What Milvus Users Taught Us in 2024
Overview
As Milvus flourished in 2024 with major releases and a thriving open-source ecosystem, a hidden treasure trove of user insights was quietly forming in our community on Discord. This compilation of community discussions presented a unique opportunity to understand our users’ challenges firsthand. Intrigued by this untapped resource, I embarked on a comprehensive analysis of every discussion thread from the year, searching for patterns that could help us compile a frequently asked questions resource for Milvus users.
My analysis revealed three primary areas where users consistently sought guidance: Performance Optimization, Deployment Strategies, and Data Management. Users frequently discussed how to fine-tune Milvus for production environments and track performance metrics effectively. When it came to deployment, the community grappled with selecting appropriate deployments, choosing optimal search indices, and resolving issues in distributed setups. The data management conversations centered around service-to-service data migration strategies and the selection of embedding models.
Let’s examine each of these areas in more detail.
Deployment
Milvus provides flexible deployment modes to fit various use cases. However, some users do find it challenging to find the right choice, and want to feel comfortable that they are doing so “correctly.”
Which deployment type should I choose?
A very frequent question is which deployment to choose out of Milvus Lite, Standalone, and Distributed. The answer primarily depends on how large your vector database needs to be and how much traffic it will serve:
Milvus Lite
When prototyping on your local system with up to a few million vectors, or looking for an embedded vector db for unit testing and CI/CD, you can use Milvus Lite. Note that some more advanced features like full-text search are not yet available within Milvus Lite but coming soon.
Milvus Standalone
If your system needs to serve production traffic and / or you need to store between a few million and a hundred-million vectors, you should use Milvus Standalone, which packs all components of Milvus into a single Docker image. There is a variation which just takes its persistent storage (minio) and metadata store (etcd) dependencies out as separate images.
Milvus Distributed
For any larger scale deployments serving production traffic, like serving billions of vectors at thousands of QPS, you should use Milvus Distributed. Some users may want to perform offline batch processing at scale, for example, for data deduplication or record linkage, and the future version of Milvus 3.0 will provide a more efficient way of doing this by what we term a vector lake.
Fully Managed Service
For developers who want to focus on the application development without worrying about DevOps, Zilliz Cloud is the fully managed Milvus that offers a free tier.
See “Overview of Milvus Deployments” for more information.
How much memory, storage, and compute will I require?
This question comes up a lot, not only for existing Milvus users but also those who are considering whether Milvus is appropriate for their application. The exact combination of how much memory, storage, and compute a deployment will require depends on complex interaction of factors.
Vector embeddings differ in dimensionality due to the model that is used. And some vector search indexes are stored entirely in memory, whereas others store data to disk. Also, many search indexes are able to store a compressed (quantized) copy of the embeddings and require additional memory for graph data structures. These are just a few factors that affect the memory and storage.

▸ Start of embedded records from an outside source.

-- pv_equiv track=rewrite | github.com/bhuvvaan/warehouse_env_gen_public | map_generation/dfs2.py | validate_blue_connectivity
-- ===== SOURCE A (Python) =====
-- x_size = 33   # Number of rows
--
-- y_size = 32  # Number of columns
--
-- def validate_blue_connectivity(grid):
--     """
--     Check that all blue tiles ('e') are connected, treating black tiles ('@') as barriers.
--     We use a DFS starting from the first blue tile found.
--     """
--     visited = [[False for _ in range(y_size)] for _ in range(x_size)]
--
--     def dfs(i, j):
--         if i < 0 or i >= x_size or j < 0 or j >= y_size:
--             return
--         if grid[i][j] == '@' or visited[i][j]:
--             return
--         visited[i][j] = True
--         for dx, dy in [(-1, 0), (1, 0), (0, -1), (0, 1)]:
--             dfs(i + dx, j + dy)
--
--     # Find the first blue tile to start DFS.
--     start_found = False
--     for i in range(x_size):
--         for j in range(y_size):
--             if grid[i][j] == 'e':
--                 dfs(i, j)
--                 start_found = True
--                 break
--         if start_found:
--             break
--
--     # If no blue tile is found, connectivity fails.
--     if not start_found:
--         return False
--
--     # Ensure every blue tile was visited by DFS.
--     for i in range(x_size):
--         for j in range(y_size):
--             if grid[i][j] == 'e' and not visited[i][j]:
--                 return False
--     return True
-- ===== SOURCE B (Python) =====
-- x_size = 33   # Number of rows
--
-- y_size = 32  # Number of columns
--
-- def validate_blue_connectivity(grid):
--     """
--     Check that all blue tiles ('e') are connected, treating black tiles ('@') as barriers.
--     Iterative flood fill (explicit stack) from the first blue tile found.
--     """
--     start = next(((i, j) for i in range(x_size) for j in range(y_size)
--                   if grid[i][j] == 'e'), None)
--     if start is None:
--         return False
--     visited = set()
--     stack = [start]
--     while stack:
--         i, j = stack.pop()
--         if i < 0 or i >= x_size or j < 0 or j >= y_size:
--             continue
--         if grid[i][j] == '@' or (i, j) in visited:
--             continue
--         visited.add((i, j))
--         stack.extend([(i - 1, j), (i + 1, j), (i, j - 1), (i, j + 1)])
--     return all((i, j) in visited for i in range(x_size) for j in range(y_size)
--                if grid[i][j] == 'e')
-- ===== Notes on version B (the rewrite author's own statement) =====
-- stated objective: alternative
-- what changed: Replaces the recursive DFS with an iterative explicit-stack flood fill over the same 33x32 window (also avoiding deep recursion); the start-cell search and the final check become generator/next and all(...) one-liners.
import Mathlib
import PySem

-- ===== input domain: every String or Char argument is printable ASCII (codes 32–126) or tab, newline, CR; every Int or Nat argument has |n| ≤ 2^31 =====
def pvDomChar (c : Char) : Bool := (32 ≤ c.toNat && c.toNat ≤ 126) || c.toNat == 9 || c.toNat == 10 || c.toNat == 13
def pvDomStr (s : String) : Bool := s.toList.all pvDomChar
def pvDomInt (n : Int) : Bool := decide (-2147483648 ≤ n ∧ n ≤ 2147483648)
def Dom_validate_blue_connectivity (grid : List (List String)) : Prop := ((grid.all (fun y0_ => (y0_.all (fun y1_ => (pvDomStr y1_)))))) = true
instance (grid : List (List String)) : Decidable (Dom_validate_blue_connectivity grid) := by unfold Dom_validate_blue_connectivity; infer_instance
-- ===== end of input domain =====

Milvus Resource Sizing Tool
Luckily, Zilliz (the team that maintains Milvus) has built a resource sizing tool that does a fantastic job of answering this question. Input your vector dimensionality, index type, deployment options, and so on and the tool estimates CPU, memory, and storage needed across the various types of Milvus nodes and its dependencies. Your mileage may vary so a real load testing with your data and sample traffic is always a good idea.
Which vector index or distance metric should I choose?
Many users are uncertain which index they should choose and how to set the hyperparameters. First, it is always possible to defer the choice of index type to Milvus by selecting AUTOINDEX. If you wish to select a specific index type, however, a few rules of thumb provide a starting point.
In-Memory Indexes
Would you like to pay the cost to fit your index entirely into memory? An in-memory index is typically the fastest but also expensive. See “In-memory indexes” for a list of the ones supported by Milvus and the tradeoffs they make in terms of latency, memory, and recall.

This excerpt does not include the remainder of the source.